What this task involves → In the records below, begin at the line that has "theorem aLoop_true_iff (test" and stop after the line that has "exact_mod_cast Char.lt_def.1 h"; quote those lines verbatim and nothing more.

Available records →
-- pv_equiv track=rewrite | github.com/xshill/adventofcode16 | day4.py | is_most_common
-- ===== SOURCE A (Python) =====
-- def is_most_common(test_letter, frequency):
--     if test_letter not in frequency:
--         return False
--
--     test_frequency = frequency[test_letter]
--
--     for letter, count in frequency.items():
--         if test_letter != letter:
--             if count > test_frequency:
--                 return False
--             elif count == test_frequency and ord(letter) < ord(test_letter):
--                 return False
--
--     return True
-- ===== SOURCE B (Python) =====
-- def is_most_common(test_letter, frequency):
--     if test_letter not in frequency:
--         return False
--     ranked = sorted(frequency, key=lambda l: (-frequency[l], l))
--     return ranked[0] == test_letter
-- ===== Notes on version B (the rewrite author's own statement) =====
-- stated objective: alternative
-- what changed: B builds a full ranking of the letters with sorted(frequency, key=lambda l: (-frequency[l], l)) and tests whether the top-ranked letter is test_letter, replacing A's early-exit scan that compares test_letter's count against every other entry.
-- outside the precondition, e.g. on is_most_common('a', {'bb': 2, 'a': 1, 'cc': 1}): A returns False, B returns False
import Mathlib
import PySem

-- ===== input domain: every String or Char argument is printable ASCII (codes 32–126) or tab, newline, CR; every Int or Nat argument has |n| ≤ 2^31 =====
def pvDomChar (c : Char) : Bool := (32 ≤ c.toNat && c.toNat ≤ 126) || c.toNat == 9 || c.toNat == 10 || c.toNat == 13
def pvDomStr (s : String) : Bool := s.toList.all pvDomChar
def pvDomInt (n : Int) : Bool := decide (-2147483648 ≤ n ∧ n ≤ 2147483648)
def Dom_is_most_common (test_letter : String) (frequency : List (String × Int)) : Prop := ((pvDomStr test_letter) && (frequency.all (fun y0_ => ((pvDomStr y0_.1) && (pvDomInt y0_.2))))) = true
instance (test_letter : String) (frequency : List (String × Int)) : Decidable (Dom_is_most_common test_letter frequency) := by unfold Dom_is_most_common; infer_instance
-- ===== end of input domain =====

-- B ranks all letters once with sorted(frequency, key=lambda l: (-frequency[l], l)) and tests
-- whether the top-ranked letter is test_letter, instead of A's early-exit per-entry scan.

-- first-match lookup in the association list representing the Python dict
def pyLookup (k : String) : List (String × Int) → Option Int
  | [] => none
  | (l, c) :: rest => if l = k then some c else pyLookup k rest

-- Python's ord(s); exact for single-character strings (Pre_ excludes every input on
-- which A's Python evaluates ord on a string of another length, where ord raises)
def pyOrd (s : String) : Int :=
  match s.toList with
  | [c] => (c.toNat : Int)
  | _ => 0

-- ===== PORT A =====
-- the for-loop of A: first violating entry returns False, else True
def aLoop (test_letter : String) (test_frequency : Int) : List (String × Int) → Bool
  | [] => true
  | (letter, count) :: rest =>
    if test_letter ≠ letter then
      if count > test_frequency then false
      else if count = test_frequency ∧ pyOrd letter < pyOrd test_letter then false
      else aLoop test_letter test_frequency rest
    else aLoop test_letter test_frequency rest

def is_most_common (test_letter : String) (frequency : List (String × Int)) : Bool :=
  -- 'test_letter not in frequency' and 'frequency[test_letter]' become one lookup match
  match pyLookup test_letter frequency with
  | none => false
  | some test_frequency => aLoop test_letter test_frequency frequency

-- ===== PORT B =====
-- the sort key (-frequency[l], l): Python compares such tuples lexicographically, with the
-- string compared by code points — exactly the lexicographic order on Lex (Int × List Char)
def bKey (frequency : List (String × Int)) (l : String) : Lex (Int × List Char) :=
  toLex (-((pyLookup l frequency).getD 0), l.toList)  -- keys come from frequency: the lookup always succeeds

def is_most_common_alt (test_letter : String) (frequency : List (String × Int)) : Bool :=
  if frequency.any (fun p => p.1 == test_letter) then
    -- ranked = sorted(frequency, key=…); ranked[0] cannot raise: the membership guard makes it nonempty
    match PySem.List.sorted (frequency.map Prod.fst) (bKey frequency) with
    | [] => false
    | top :: _ => decide (top = test_letter)
  else false

-- ===== PRECONDITION & SPEC =====
-- Pre_ (i) requires distinct keys — the list stands for a Python dict, whose keys are unique,
-- so duplicate-key lists are representation artefacts — and (ii) excludes inputs where some other
-- entry ties test_letter's count while that entry's key or test_letter is not a single character:
-- there A's ord() raises TypeError (or would have, had an earlier entry not already returned False).
def Pre_is_most_common (test_letter : String) (frequency : List (String × Int)) : Prop :=
  (frequency.map Prod.fst).Nodup ∧
  ∀ p ∈ frequency, ∀ q ∈ frequency, q.1 = test_letter → p.1 ≠ test_letter → p.2 = q.2 →
    (p.1.toList.length = 1 ∧ test_letter.toList.length = 1)
instance (test_letter : String) (frequency : List (String × Int)) : Decidable (Pre_is_most_common test_letter frequency) := by unfold Pre_is_most_common; infer_instance

def pvWitness_is_most_common : String × (List (String × Int)) := ("a", [("a", 2), ("b", 1)])

def Spec_is_most_common (test_letter : String) (frequency : List (String × Int)) (out : Bool) : Prop := out = is_most_common_alt test_letter frequency
instance (test_letter : String) (frequency : List (String × Int)) (out : Bool) : Decidable (Spec_is_most_common test_letter frequency out) := by unfold Spec_is_most_common; infer_instance

-- ===== CLAIM (what is proved, stated in full; the proofs are below) =====
def Claim_equal_is_most_common : Prop := ∀ (test_letter : String) (frequency : List (String × Int)), Dom_is_most_common test_letter frequency → Pre_is_most_common test_letter frequency → Spec_is_most_common test_letter frequency (is_most_common test_letter frequency)

-- ===== LEMMAS AND PROOFS =====

-- the pointwise condition A's loop checks of one entry
def passP (test_letter : String) (tf : Int) (p : String × Int) : Prop :=
  p.1 = test_letter ∨ p.2 < tf ∨ (p.2 = tf ∧ ¬ pyOrd p.1 < pyOrd test_letter)

theorem lexLt_iff (a b : Int) (x y : List Char) :
    toLex (a, x) < toLex (b, y) ↔ a < b ∨ (a = b ∧ x < y) := Prod.Lex.lt_iff

theorem pyLookup_eq_none (k : String) (fs : List (String × Int))
    (h : pyLookup k fs = none) : ∀ p ∈ fs, p.1 ≠ k := by
  induction fs with
  | nil => intro p hp; cases hp
  | cons q rest ih =>
    obtain ⟨l, c⟩ := q
    by_cases hl : l = k
    · simp [pyLookup, hl] at h
    · intro p hp
      rcases List.mem_cons.1 hp with hp | hp
      · subst hp; exact hl
      · exact ih (by simpa [pyLookup, hl] using h) p hp

theorem pyLookup_mem (k : String) (v : Int) (fs : List (String × Int))
    (h : pyLookup k fs = some v) : (k, v) ∈ fs := by
  induction fs with
  | nil => cases h
  | cons q rest ih =>
    obtain ⟨l, c⟩ := q
    by_cases hl : l = k
    · have hc : c = v := by simpa [pyLookup, hl] using h
      subst hl; subst hc; exact List.mem_cons_self
    · exact List.mem_cons_of_mem _ (ih (by simpa [pyLookup, hl] using h))

theorem pyLookup_of_mem_nodup (l : String) (c : Int) (fs : List (String × Int))
    (hnd : (fs.map Prod.fst).Nodup) (hm : (l, c) ∈ fs) : pyLookup l fs = some c := by
  induction fs with
  | nil => cases hm
  | cons q rest ih =>
    obtain ⟨l', c'⟩ := q
    have hnd' := List.nodup_cons.1 (show (l' :: rest.map Prod.fst).Nodup from hnd)
    rcases List.mem_cons.1 hm with hm | hm
    · obtain ⟨h1, h2⟩ := Prod.mk.injEq .. ▸ hm.symm
      simp [pyLookup, h1, h2]
    · have hl : l' ≠ l := by
        intro he
        exact hnd'.1 (he ▸ List.mem_map.2 ⟨(l, c), hm, rfl⟩)
      simpa [pyLookup, hl] using ih hnd'.2 hm

theorem aLoop_true_iff (test : String) (tf : Int) (fs : List (String × Int)) :
    aLoop test tf fs = true ↔ ∀ p ∈ fs, passP test tf p := by
  induction fs with
  | nil => simp [aLoop]
  | cons q rest ih =>
    obtain ⟨l, c⟩ := q
    by_cases hl : test = l
    · simp only [aLoop, if_neg (not_not_intro hl), ih]
      constructor
      · intro h p hp
        rcases List.mem_cons.1 hp with hp | hp
        · exact Or.inl (by simp [hp, hl])
        · exact h p hp
      · intro h p hp; exact h p (List.mem_cons_of_mem _ hp)
    · by_cases hc : c > tf
      · simp only [aLoop, if_pos (show test ≠ l from hl), if_pos hc]
        constructor
        · intro h; cases h
        · intro h
          rcases h (l, c) List.mem_cons_self with h1 | h1 | h1
          · exact absurd h1.symm hl
          · omega
          · omega
      · by_cases ho : c = tf ∧ pyOrd l < pyOrd test
        · simp only [aLoop, if_pos (show test ≠ l from hl), if_neg hc, if_pos ho]
          constructor
          · intro h; cases h
          · intro h
            rcases h (l, c) List.mem_cons_self with h1 | h1 | h1
            · exact absurd h1.symm hl
            · omega
            · exact absurd ho.2 h1.2
        · simp only [aLoop, if_pos (show test ≠ l from hl), if_neg hc, if_neg ho, ih]
          constructor
          · intro h p hp
            rcases List.mem_cons.1 hp with hp | hp
            · right
              rw [hp]
              rcases lt_or_eq_of_le (not_lt.1 hc) with h1 | h1
              · exact Or.inl h1
              · exact Or.inr ⟨h1, fun hlt => ho ⟨h1, hlt⟩⟩
            · exact h p hp
          · intro h p hp; exact h p (List.mem_cons_of_mem _ hp)

-- single-character strings: pyOrd comparisons transfer to the code-point list order
theorem singleton_lt_iff (c d : Char) : ([c] < [d]) ↔ c < d := by
  constructor
  · intro h
    cases h with
    | rel h => exact h
    | cons h => cases h
  · exact List.Lex.rel

theorem pyOrd_lt_of_single (s t : String) (c d : Char)
    (hs : s.toList = [c]) (ht : t.toList = [d]) :
    pyOrd s < pyOrd t ↔ c < d := by
  simp only [pyOrd, hs, ht]
  constructor
  · intro h; exact Char.lt_def.2 (by exact_mod_cast h)
  · intro h; exact_mod_cast Char.lt_def.1 h

theorem single_eq_of_pyOrd_eq (s t : String) (c d : Char)
    (hs : s.toList = [c]) (ht : t.toList = [d]) (h : pyOrd s = pyOrd t) : s = t := by
  have h2 : c.toNat = d.toNat := by
    simp only [pyOrd, hs, ht] at h
    exact_mod_cast h
  exact String.toList_inj.mp (by rw [hs, ht, Char.ext (UInt32.toNat_inj.mp h2)])

-- ===== VERDICT (by name: the statement is the Claim_ definition above) =====
theorem is_most_common_spec : Claim_equal_is_most_common := by
  intro test fs _hDom hPre
  obtain ⟨hnd, htie⟩ := hPre
  unfold Spec_is_most_common is_most_common is_most_common_alt
  cases hlk : pyLookup test fs with
  | none =>
    have hno : ∀ p ∈ fs, p.1 ≠ test := pyLookup_eq_none test fs hlk
    have hany : fs.any (fun p => p.1 == test) = false := by
      simp only [List.any_eq_false]
      intro p hp
      simpa using hno p hp
    simp [hany]
  | some tf =>
    have hmem : (test, tf) ∈ fs := pyLookup_mem test tf fs hlk
    have hany : fs.any (fun p => p.1 == test) = true :=
      List.any_eq_true.2 ⟨(test, tf), hmem, by simp⟩
    rw [if_pos hany]
    -- key of a pair in fs is determined by its own count (keys are distinct)
    have hkey : ∀ q ∈ fs, bKey fs q.1 = toLex (-q.2, q.1.toList) := by
      intro q hq
      simp [bKey, pyLookup_of_mem_nodup q.1 q.2 fs hnd hq]
    have hktest : bKey fs test = toLex (-tf, test.toList) := hkey (test, tf) hmem
    have htestm : test ∈ fs.map Prod.fst := List.mem_map.2 ⟨(test, tf), hmem, rfl⟩
    obtain ⟨top, tl, hsort⟩ : ∃ top tl,
        PySem.List.sorted (fs.map Prod.fst) (bKey fs) = top :: tl := by
      cases hs : PySem.List.sorted (fs.map Prod.fst) (bKey fs) with
      | nil =>
        have := (PySem.List.sorted_eq_nil_iff (fs.map Prod.fst) (bKey fs) false).1 hs
        rw [this] at htestm; cases htestm
      | cons a b => exact ⟨a, b, rfl⟩
    rw [hsort]
    have htopmem : top ∈ fs.map Prod.fst := by
      have := (PySem.List.mem_sorted (fs.map Prod.fst) (bKey fs) false top).1
      rw [hsort] at this
      exact this List.mem_cons_self
    have htople : ∀ y ∈ fs.map Prod.fst, bKey fs top ≤ bKey fs y :=
      PySem.List.key_head_sorted_le (fs.map Prod.fst) (bKey fs) hsort
    by_cases hall : ∀ q ∈ fs, passP test tf q
    · -- A returns True; show the top of the ranking is test
      have hA : aLoop test tf fs = true := (aLoop_true_iff test tf fs).2 hall
      -- test's key is strictly below every other key
      have hstrict : ∀ q ∈ fs, q.1 ≠ test → bKey fs test < bKey fs q.1 := by
        intro q hq hne
        rw [hkey q hq, hktest, lexLt_iff]
        rcases hall q hq with h1 | h1 | h1
        · exact absurd h1 hne
        · exact Or.inl (by omega)
        · obtain ⟨hc1, hc2⟩ := htie q hq (test, tf) hmem rfl hne h1.1
          obtain ⟨cq, hcq⟩ := List.length_eq_one_iff.1 hc1
          obtain ⟨ct, hct⟩ := List.length_eq_one_iff.1 hc2
          have hne' : pyOrd q.1 ≠ pyOrd test := fun he =>
            hne (single_eq_of_pyOrd_eq q.1 test cq ct hcq hct he)
          have hlt : pyOrd test < pyOrd q.1 := by
            rcases lt_or_eq_of_le (not_lt.1 h1.2) with h | h
            · exact h
            · exact absurd h.symm hne'
          refine Or.inr ⟨by omega, ?_⟩
          rw [hct, hcq, singleton_lt_iff]
          exact (pyOrd_lt_of_single test q.1 ct cq hct hcq).1 hlt
      have htop : top = test := by
        by_contra hne
        obtain ⟨q, hq, rfl⟩ := List.mem_map.1 htopmem
        exact absurd (htople test htestm) (not_le.2 (hstrict q hq hne))
      simp [hA, htop]
    · -- A returns False; show the top of the ranking is not test
      have hA : aLoop test tf fs = false := by
        cases h : aLoop test tf fs
        · rfl
        · exact absurd ((aLoop_true_iff test tf fs).1 h) hall
      push Not at hall
      obtain ⟨q, hq, hviol⟩ := hall
      unfold passP at hviol
      push Not at hviol
      obtain ⟨hqne, hqge, hqtie⟩ := hviol
      have hqlt : bKey fs q.1 < bKey fs test := by
        rw [hkey q hq, hktest, lexLt_iff]
        rcases lt_or_eq_of_le hqge with h | h
        · exact Or.inl (by omega)
        · have hlt := hqtie h.symm
          obtain ⟨hc1, hc2⟩ := htie q hq (test, tf) hmem rfl hqne h.symm
          obtain ⟨cq, hcq⟩ := List.length_eq_one_iff.1 hc1
          obtain ⟨ct, hct⟩ := List.length_eq_one_iff.1 hc2
          refine Or.inr ⟨by omega, ?_⟩
          rw [hct, hcq, singleton_lt_iff]
          exact (pyOrd_lt_of_single q.1 test cq ct hcq hct).1 hlt
      have htopne : top ≠ test := by
        intro he
        have := htople q.1 (List.mem_map.2 ⟨q, hq, rfl⟩)
        rw [he] at this
        exact absurd this (not_le.2 hqlt)
      simp [hA, htopne]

Solution for this problem →
theorem aLoop_true_iff (test : String) (tf : Int) (fs : List (String × Int)) :
    aLoop test tf fs = true ↔ ∀ p ∈ fs, passP test tf p := by
  induction fs with
  | nil => simp [aLoop]
  | cons q rest ih =>
    obtain ⟨l, c⟩ := q
    by_cases hl : test = l
    · simp only [aLoop, if_neg (not_not_intro hl), ih]
      constructor
      · intro h p hp
        rcases List.mem_cons.1 hp with hp | hp
        · exact Or.inl (by simp [hp, hl])
        · exact h p hp
      · intro h p hp; exact h p (List.mem_cons_of_mem _ hp)
    · by_cases hc : c > tf
      · simp only [aLoop, if_pos (show test ≠ l from hl), if_pos hc]
        constructor
        · intro h; cases h
        · intro h
          rcases h (l, c) List.mem_cons_self with h1 | h1 | h1
          · exact absurd h1.symm hl
          · omega
          · omega
      · by_cases ho : c = tf ∧ pyOrd l < pyOrd test
        · simp only [aLoop, if_pos (show test ≠ l from hl), if_neg hc, if_pos ho]
          constructor
          · intro h; cases h
          · intro h
            rcases h (l, c) List.mem_cons_self with h1 | h1 | h1
            · exact absurd h1.symm hl
            · omega
            · exact absurd ho.2 h1.2
        · simp only [aLoop, if_pos (show test ≠ l from hl), if_neg hc, if_neg ho, ih]
          constructor
          · intro h p hp
            rcases List.mem_cons.1 hp with hp | hp
            · right
              rw [hp]
              rcases lt_or_eq_of_le (not_lt.1 hc) with h1 | h1
              · exact Or.inl h1
              · exact Or.inr ⟨h1, fun hlt => ho ⟨h1, hlt⟩⟩
            · exact h p hp
          · intro h p hp; exact h p (List.mem_cons_of_mem _ hp)

-- single-character strings: pyOrd comparisons transfer to the code-point list order
theorem singleton_lt_iff (c d : Char) : ([c] < [d]) ↔ c < d := by
  constructor
  · intro h
    cases h with
    | rel h => exact h
    | cons h => cases h
  · exact List.Lex.rel

theorem pyOrd_lt_of_single (s t : String) (c d : Char)
    (hs : s.toList = [c]) (ht : t.toList = [d]) :
    pyOrd s < pyOrd t ↔ c < d := by
  simp only [pyOrd, hs, ht]
  constructor
  · intro h; exact Char.lt_def.2 (by exact_mod_cast h)
  · intro h; exact_mod_cast Char.lt_def.1 h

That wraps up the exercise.